* _THE TASK_
Pull out each line of the records holding the string "hrestlt".

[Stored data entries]
==========

-- pv_equiv track=rewrite | github.com/DevashishPathrabe/LeetCode | LeetCode Solutions/Problems/809. Expressive Words.py | check
-- ===== SOURCE A (Python) =====
-- def check(s, x):
--         i = j = 0
--         while i < len(s) and j < len(x):
--             counts = 1
--             while i < len(s) - 1 and s[i] == s[i+1]:
--                 i += 1
--                 counts += 1
--             countx = 1
--             while j < len(x)-1 and x[j] == x[j+1]:
--                 j += 1
--                 countx += 1
--             if s[i] != x[j]:
--                 return 0
--             i += 1
--             j += 1
--             if counts < countx:
--                 return 0
--             if countx == counts:
--                 continue
--             if counts <= 2:
--                 return 0
--         return 1 if i >= len(s) and j >= len(x) else 0
-- ===== SOURCE B (Python) =====
-- def check(s, x):
--     # Greedy single forward pass over s: consume a char of x when it matches,
--     # otherwise allow the position only if it sits inside a run of >= 3 equal chars.
--     j = 0
--     for i in range(len(s)):
--         if j < len(x) and s[i] == x[j]:
--             j += 1
--         elif i >= 2 and s[i] == s[i-1] == s[i-2]:
--             continue
--         elif 1 <= i and i + 1 < len(s) and s[i-1] == s[i] == s[i+1]:
--             continue
--         else:
--             return 0
--     return 1 if j == len(x) else 0
-- ===== Notes on version B (the rewrite author's own statement) =====
-- stated objective: alternative
-- what changed: Replaces A's run-counting two-pointer scan (nested while-loops that measure each run's length in s and x and compare the counts) with a greedy single forward for-loop over s that consumes one char of x on a match and otherwise only tests a local window of three equal chars of s, never computing run lengths.
import Mathlib
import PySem

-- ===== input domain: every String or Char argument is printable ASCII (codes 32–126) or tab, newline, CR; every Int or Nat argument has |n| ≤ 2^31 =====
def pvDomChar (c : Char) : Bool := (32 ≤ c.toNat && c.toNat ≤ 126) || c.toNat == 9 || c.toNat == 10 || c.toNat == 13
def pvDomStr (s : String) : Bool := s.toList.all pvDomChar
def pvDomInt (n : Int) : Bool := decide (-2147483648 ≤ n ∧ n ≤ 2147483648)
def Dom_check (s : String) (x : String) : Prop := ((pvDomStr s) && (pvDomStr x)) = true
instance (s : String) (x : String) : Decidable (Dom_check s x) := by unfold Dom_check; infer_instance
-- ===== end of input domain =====

-- B replaces A's run-counting two-pointer scan by a greedy single forward pass over s that
-- consumes one char of x on a match and otherwise only tests a local 3-window of s (objective: alternative).

-- ===== PORT A =====
-- inner while loop: 'while i < len(s)-1 and s[i]==s[i+1]: i += 1; counts += 1'
-- (fuel = cs.length always suffices: the index strictly increases and stays below cs.length)
def runA (cs : List Char) : Nat → Nat → Nat → Nat × Nat
  | 0, i, c => (i, c)
  | fuel+1, i, c =>
      if i + 1 < cs.length ∧ cs.getD i ' ' = cs.getD (i+1) ' ' then
        runA cs fuel (i+1) (c+1)
      else (i, c)

-- outer while loop of A, over indices i into s and j into x
-- (fuel = s.length + 1 always suffices: i strictly increases each iteration)
def outerA (s x : List Char) : Nat → Nat → Nat → Int
  | 0, _, _ => 0
  | fuel+1, i, j =>
      if i < s.length ∧ j < x.length then
        let p := runA s s.length i 1
        let q := runA x x.length j 1
        if s.getD p.1 ' ' ≠ x.getD q.1 ' ' then 0
        else if p.2 < q.2 then 0
        else if q.2 = p.2 then outerA s x fuel (p.1 + 1) (q.1 + 1)
        else if p.2 ≤ 2 then 0
        else outerA s x fuel (p.1 + 1) (q.1 + 1)
      else if s.length ≤ i ∧ x.length ≤ j then 1 else 0

def check (s : String) (x : String) : Int :=
  outerA s.toList x.toList (s.toList.length + 1) 0 0

-- ===== PORT B =====
-- B's for-loop over i in range(len(s)) with early 'return 0', carrying the pointer j into x;
-- the recursion is structural on the not-yet-scanned suffix of s (rem = s.drop i)
def greedyGo (s x : List Char) : List Char → Nat → Nat → Int
  | [], _, j => if j = x.length then 1 else 0
  | _ :: rem, i, j =>
      if j < x.length ∧ s.getD i ' ' = x.getD j ' ' then greedyGo s x rem (i+1) (j+1)
      else if 2 ≤ i ∧ s.getD i ' ' = s.getD (i-1) ' ' ∧ s.getD (i-1) ' ' = s.getD (i-2) ' ' then
        greedyGo s x rem (i+1) j
      else if 1 ≤ i ∧ i + 1 < s.length ∧ s.getD (i-1) ' ' = s.getD i ' ' ∧ s.getD i ' ' = s.getD (i+1) ' ' then
        greedyGo s x rem (i+1) j
      else 0

def check_alt (s : String) (x : String) : Int := greedyGo s.toList x.toList s.toList 0 0

-- ===== PRECONDITION & SPEC =====
def Spec_check (s : String) (x : String) (out : Int) : Prop := out = check_alt s x
instance (s : String) (x : String) (out : Int) : Decidable (Spec_check s x out) := by unfold Spec_check; infer_instance

-- ===== CLAIM (what is proved, stated in full; the proofs are below) =====
def Claim_equal_check : Prop := ∀ (s : String) (x : String), Dom_check s x → Spec_check s x (check s x)

-- ===== LEMMAS AND PROOFS =====

-- run-length encoding (proof device: both programs are related to the run comparison cmpB)
def rle (cs : List Char) : List (Char × Nat) :=
  match cs with
  | [] => []
  | c :: rest =>
      (c, 1 + (rest.takeWhile (· == c)).length) :: rle (rest.dropWhile (· == c))
termination_by cs.length
decreasing_by
  have := List.length_dropWhile_le (· == c) rest
  simp; omega

-- aligned comparison of two run lists
def cmpB : List (Char × Nat) → List (Char × Nat) → Int
  | [], [] => 1
  | g :: gs, h :: hs =>
      if g.1 = h.1 ∧ h.2 ≤ g.2 ∧ (g.2 = h.2 ∨ 3 ≤ g.2) then cmpB gs hs else 0
  | _ :: _, [] => 0
  | [], _ :: _ => 0

theorem drop_tw (p : Char → Bool) : ∀ (l : List Char),
    l.drop (l.takeWhile p).length = l.dropWhile p
  | [] => rfl
  | a :: l => by
      by_cases h : p a <;>
        simp [h, drop_tw p l]

theorem get_run : ∀ (rest : List Char) (a : Char) (t : Nat),
    t ≤ (rest.takeWhile (· == a)).length → (a :: rest)[t]? = some a
  | _, _, 0, _ => by simp
  | [], _, _+1, ht => by simp at ht
  | b :: rest', a, t+1, ht => by
      by_cases hab : b = a
      · subst hab
        simp only [List.takeWhile_cons, beq_self_eq_true, if_true, List.length_cons] at ht
        simpa using get_run rest' b t (by omega)
      · have hf : (b == a) = false := by simpa using hab
        simp [hf] at ht

theorem getD_run_list (rest : List Char) (a : Char) (t : Nat)
    (ht : t ≤ (rest.takeWhile (· == a)).length) : (a :: rest).getD t ' ' = a := by
  rw [List.getD_eq_getElem?_getD, get_run rest a t ht]
  rfl

theorem getD_drop (s l : List Char) (i k : Nat) (h : s.drop i = l) :
    s.getD (i + k) ' ' = l.getD k ' ' := by
  rw [List.getD_eq_getElem?_getD, List.getD_eq_getElem?_getD, ← List.getElem?_drop, h]

theorem dropWhile_getD_ne (a : Char) : ∀ (l : List Char),
    l.dropWhile (· == a) ≠ [] → (l.dropWhile (· == a)).getD 0 ' ' ≠ a
  | [], h => absurd rfl h
  | c :: l, h => by
      by_cases hc : (c == a) = true
      · rw [List.dropWhile_cons] at h ⊢
        simp only [hc, if_true] at h ⊢
        exact dropWhile_getD_ne a l h
      · have hf : (c == a) = false := by simpa using hc
        have hne : c ≠ a := by simpa using hf
        simp [hf, hne]

theorem runA_spec : ∀ (rest : List Char) (cs : List Char) (fuel i c : Nat) (a : Char),
    cs.drop i = a :: rest → (rest.takeWhile (· == a)).length ≤ fuel →
    runA cs fuel i c = (i + (rest.takeWhile (· == a)).length, c + (rest.takeWhile (· == a)).length)
  | [], cs, fuel, i, c, a, h, _ => by
      have hlen : (cs.drop i).length = cs.length - i := List.length_drop ..
      rw [h] at hlen
      have hi : i < cs.length := by
        by_contra hh
        have h2 : cs.drop i = [] := List.drop_eq_nil_of_le (by omega)
        rw [h2] at h; simp at h
      cases fuel with
      | zero => simp [runA]
      | succ fuel =>
          rw [runA, if_neg (by simp at hlen ⊢; omega)]
          simp
  | b :: rest', cs, fuel, i, c, a, h, hfuel => by
      have hlen : (cs.drop i).length = cs.length - i := List.length_drop ..
      rw [h] at hlen
      have hi1 : i + 1 < cs.length := by simp at hlen; omega
      have hga : cs.getD i ' ' = a := by
        have := getD_drop cs (a :: b :: rest') i 0 h
        simpa using this
      have hgb : cs.getD (i + 1) ' ' = b := by
        have := getD_drop cs (a :: b :: rest') i 1 h
        simpa using this
      have hdrop1 : cs.drop (i + 1) = b :: rest' := by
        have h0 : List.drop 1 (cs.drop i) = cs.drop (i + 1) := List.drop_drop
        rw [h] at h0
        simpa using h0.symm
      by_cases hab : a = b
      · subst hab
        have htw : (List.takeWhile (· == a) (a :: rest')).length
            = (List.takeWhile (· == a) rest').length + 1 := by
          simp
        obtain ⟨fuel', rfl⟩ : ∃ f, fuel = f + 1 := by
          rcases fuel with _ | f
          · rw [htw] at hfuel; omega
          · exact ⟨f, rfl⟩
        rw [runA, if_pos ⟨hi1, by rw [hga, hgb]⟩,
          runA_spec rest' cs fuel' (i+1) (c+1) a hdrop1 (by rw [htw] at hfuel; omega)]
        simp
        constructor <;> omega
      · have hf : (b == a) = false := by simp; exact fun hc => hab hc.symm
        cases fuel with
        | zero => simp [runA, hf]
        | succ fuel =>
            rw [runA, if_neg (by rw [hga, hgb]; exact fun hc => hab hc.2)]
            simp [hf]

-- the element A inspects at the end of a run is the run's character
theorem getD_run (cs : List Char) (i : Nat) (a : Char) (rest : List Char)
    (h : cs.drop i = a :: rest) :
    cs.getD (i + (rest.takeWhile (· == a)).length) ' ' = a := by
  rw [getD_drop cs (a :: rest) i _ h, getD_run_list rest a _ (le_refl _)]
-- pv_equiv track=rewrite | github.com/Dlfmiee/CP125-Class-Repo | labs/lab05/exercise3/exercise3.py | find_bottleneck_index
-- ===== SOURCE A (Python) =====
-- def find_bottleneck_index(traceroute):
--     max_diff = 0
--     bottleneck_index = 0
--
--     for i in range(len(traceroute) - 1):
--         hop_number1, latency_in_ms1 = traceroute[i]
--         hop_number2, latency_in_ms2 = traceroute[i + 1]
--
--         difference_latency = latency_in_ms2 - latency_in_ms1
--         if difference_latency > max_diff:
--             max_diff = difference_latency
--             bottleneck_index = i
--
--     return bottleneck_index
-- ===== SOURCE B (Python) =====
-- def find_bottleneck_index(traceroute):
--     # Divide and conquer: recursively find the leftmost maximal adjacent
--     # latency difference over halves of the index range, then apply the
--     # strictly-positive threshold once at the end.
--     n = len(traceroute)
--     if n < 2:
--         return 0
--
--     def diff(i):
--         return traceroute[i + 1][1] - traceroute[i][1]
--
--     def best(lo, length):
--         # leftmost maximal (diff, index) among diff indices [lo, lo+length), length >= 1
--         if length <= 1:
--             return (diff(lo), lo)
--         half = length // 2
--         left = best(lo, half)
--         right = best(lo + half, length - half)
--         return left if left[0] >= right[0] else right
--
--     d, i = best(0, n - 1)
--     return i if d > 0 else 0
-- ===== Notes on version B (the rewrite author's own statement) =====
-- stated objective: alternative
-- what changed: Replaces A's single left-to-right running-max scan with a divide-and-conquer recursion that finds the leftmost maximal adjacent difference on each half and merges with a leftmost-preferring comparison, applying the positive-increase threshold once at the end.
import Mathlib
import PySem

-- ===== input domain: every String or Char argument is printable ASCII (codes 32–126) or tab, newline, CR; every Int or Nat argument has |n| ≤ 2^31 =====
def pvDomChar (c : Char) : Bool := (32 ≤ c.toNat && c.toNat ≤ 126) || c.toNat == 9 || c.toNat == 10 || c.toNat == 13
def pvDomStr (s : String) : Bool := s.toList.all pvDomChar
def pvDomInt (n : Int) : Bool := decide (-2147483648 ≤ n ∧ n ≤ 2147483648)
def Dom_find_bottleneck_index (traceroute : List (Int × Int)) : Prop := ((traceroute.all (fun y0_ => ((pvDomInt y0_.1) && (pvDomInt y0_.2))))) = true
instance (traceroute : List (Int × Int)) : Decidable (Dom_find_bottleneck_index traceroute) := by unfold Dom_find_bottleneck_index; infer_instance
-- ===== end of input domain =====

-- B replaces A's running-max scan by a divide-and-conquer recursion (leftmost maximal
-- adjacent difference per half, merged preferring the left half), same O(n) cost.

-- ===== PORT A =====
-- for i in range(len(traceroute)-1): unpack traceroute[i], traceroute[i+1]; running max.
-- Indexing is always in range here, so getD is exact for Python's traceroute[i].
def find_bottleneck_index (traceroute : List (Int × Int)) : Int :=
  (List.range (traceroute.length - 1)).foldl
    (fun (s : Int × Int) i =>
      let (_hop_number1, latency_in_ms1) := traceroute.getD i (0, 0)
      let (_hop_number2, latency_in_ms2) := traceroute.getD (i + 1) (0, 0)
      let difference_latency := latency_in_ms2 - latency_in_ms1
      if difference_latency > s.1 then (difference_latency, (i : Int)) else s)
    (0, 0) |>.2

-- ===== PORT B =====
-- def best(lo, length): leftmost maximal (diff, index) over diff indices [lo, lo+length);
-- called only with length ≥ 1 and indices in range, so getD is exact for Python's
-- traceroute[i][1] / traceroute[i+1][1].
def pvAltBest (traceroute : List (Int × Int)) (lo len : Nat) : Int × Int :=
  if len ≤ 1 then
    ((traceroute.getD (lo + 1) (0, 0)).2 - (traceroute.getD lo (0, 0)).2, (lo : Int))
  else
    let half := len / 2
    let left := pvAltBest traceroute lo half
    let right := pvAltBest traceroute (lo + half) (len - half)
    if left.1 ≥ right.1 then left else right
termination_by len
decreasing_by all_goals omega

def find_bottleneck_index_alt (traceroute : List (Int × Int)) : Int :=
  let n := traceroute.length
  if n < 2 then 0
  else
    let r := pvAltBest traceroute 0 (n - 1)
    if r.1 > 0 then r.2 else 0

-- ===== PRECONDITION & SPEC =====
def Spec_find_bottleneck_index (traceroute : List (Int × Int)) (out : Int) : Prop := out = find_bottleneck_index_alt traceroute
instance (traceroute : List (Int × Int)) (out : Int) : Decidable (Spec_find_bottleneck_index traceroute out) := by unfold Spec_find_bottleneck_index; infer_instance

-- ===== CLAIM (what is proved, stated in full; the proofs are below) =====
def Claim_equal_find_bottleneck_index : Prop := ∀ (traceroute : List (Int × Int)), Dom_find_bottleneck_index traceroute → Spec_find_bottleneck_index traceroute (find_bottleneck_index traceroute)

-- ===== LEMMAS AND PROOFS =====

-- proof-only abstractions: the adjacent difference table, A's scan step, and the
-- "leftmost max of a segment" fold
def pvF (traceroute : List (Int × Int)) (i : Nat) : Int :=
  (traceroute.getD (i + 1) (0, 0)).2 - (traceroute.getD i (0, 0)).2

def pvStep (f : Nat → Int) (s : Int × Int) (i : Nat) : Int × Int :=
  if f i > s.1 then (f i, (i : Int)) else s

def pvLM (f : Nat → Int) (lo len : Nat) : Int × Int :=
  (List.range' lo len).foldl (pvStep f) (f lo, (lo : Int))

-- the key lemma: scanning a segment from any start state either keeps the state or
-- lands on the segment's leftmost max
lemma pvKey (f : Nat → Int) (lo : Nat) :
    ∀ len, 1 ≤ len → ∀ s : Int × Int,
      (List.range' lo len).foldl (pvStep f) s =
        if (pvLM f lo len).1 > s.1 then pvLM f lo len else s := by
  intro len
  induction len with
  | zero => omega
  | succ n ih =>
    intro _ s
    by_cases hn : n = 0
    · subst hn
      simp [pvLM, List.range', pvStep]
    · have h1 : 1 ≤ n := by omega
      have hc : List.range' lo (n + 1) = List.range' lo n ++ [lo + n] := by
        simpa using List.range'_concat (s := lo) (n := n) (step := 1)
      have ihs := ih h1
      have hLM1 : pvLM f lo (n + 1) = pvStep f (pvLM f lo n) (lo + n) := by
        simp [pvLM, hc, List.foldl_append]
      rw [hc, List.foldl_append]
      simp only [List.foldl_cons, List.foldl_nil]
      rw [ihs s, hLM1]
      unfold pvStep
      by_cases h2 : f (lo + n) > (pvLM f lo n).1 <;>
        by_cases h3 : (pvLM f lo n).1 > s.1 <;>
        by_cases h4 : f (lo + n) > s.1 <;>
        simp [h2, h3, h4] <;> omega

-- merge: the leftmost max of a concatenated segment is the left half's unless the
-- right half's is strictly larger
lemma pvMerge (f : Nat → Int) (lo a b : Nat) (hb : 1 ≤ b) :
    pvLM f lo (a + b) =
      if (pvLM f (lo + a) b).1 > (pvLM f lo a).1 then pvLM f (lo + a) b
      else pvLM f lo a := by
  have happ : List.range' lo (a + b) = List.range' lo a ++ List.range' (lo + a) b := by
    simpa using (List.range'_append (s := lo) (m := a) (n := b) (step := 1)).symm
  have : pvLM f lo (a + b) =
      (List.range' (lo + a) b).foldl (pvStep f) (pvLM f lo a) := by
    unfold pvLM
    rw [happ, List.foldl_append]
  rw [this, pvKey f (lo + a) b hb]

-- B's divide-and-conquer computes pvLM on every nonempty segment
lemma pvAltBest_eq (traceroute : List (Int × Int)) :
    ∀ len, 1 ≤ len → ∀ lo, pvAltBest traceroute lo len = pvLM (pvF traceroute) lo len := by
  intro len
  induction len using Nat.strong_induction_on with
  | _ len ih =>
    intro hlen lo
    by_cases h1 : len ≤ 1
    · have : len = 1 := by omega
      subst this
      rw [pvAltBest]
      simp [pvLM, List.range', pvStep, pvF]
    · rw [pvAltBest]
      simp only [h1, if_false]
      have hhalf1 : 1 ≤ len / 2 := by omega
      have hhalflt : len / 2 < len := by omega
      have hrest1 : 1 ≤ len - len / 2 := by omega
      have hrestlt : len - len / 2 < len := by omega
      rw [ih (len / 2) hhalflt hhalf1 lo,
          ih (len - len / 2) hrestlt hrest1 (lo + len / 2)]
      have := pvMerge (pvF traceroute) lo (len / 2) (len - len / 2) hrest1
      rw [show len / 2 + (len - len / 2) = len by omega] at this
      rw [this]
      by_cases hcmp : (pvLM (pvF traceroute) lo (len / 2)).1 ≥
          (pvLM (pvF traceroute) (lo + len / 2) (len - len / 2)).1
      · rw [if_pos hcmp, if_neg (by omega)]
      · rw [if_neg hcmp, if_pos (by omega)]

-- A's loop body is pvStep over the difference table
lemma pvA_body (traceroute : List (Int × Int)) :
    (fun (s : Int × Int) i =>
      let (_hop_number1, latency_in_ms1) := traceroute.getD i (0, 0)
      let (_hop_number2, latency_in_ms2) := traceroute.getD (i + 1) (0, 0)
      let difference_latency := latency_in_ms2 - latency_in_ms1
      if difference_latency > s.1 then (difference_latency, (i : Int)) else s)
      = pvStep (pvF traceroute) := by
  funext s i
  rcases h1 : traceroute.getD i (0, 0) with ⟨a1, b1⟩
  rcases h2 : traceroute.getD (i + 1) (0, 0) with ⟨a2, b2⟩
  simp only [h1, h2, pvStep, pvF]

-- ===== VERDICT (by name: the statement is the Claim_ definition above) =====
theorem find_bottleneck_index_spec : Claim_equal_find_bottleneck_index := by
  intro tr _
  unfold Spec_find_bottleneck_index find_bottleneck_index find_bottleneck_index_alt
  rw [pvA_body tr]
  by_cases hsmall : tr.length < 2
  · have h0 : tr.length - 1 = 0 := by omega
    simp [h0, hsmall]
  · have h1 : 1 ≤ tr.length - 1 := by omega
    simp only [hsmall, if_false]
    rw [pvAltBest_eq tr (tr.length - 1) h1 0, List.range_eq_range',
        pvKey (pvF tr) 0 (tr.length - 1) h1 (0, 0)]
    by_cases hpos : (pvLM (pvF tr) 0 (tr.length - 1)).1 > 0
    · simp [hpos]
    · simp [hpos]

==========

* _EXPECTED ANSWER_
      have hrestlt : len - len / 2 < len := by omega
          ih (len - len / 2) hrestlt hrest1 (lo + len / 2)]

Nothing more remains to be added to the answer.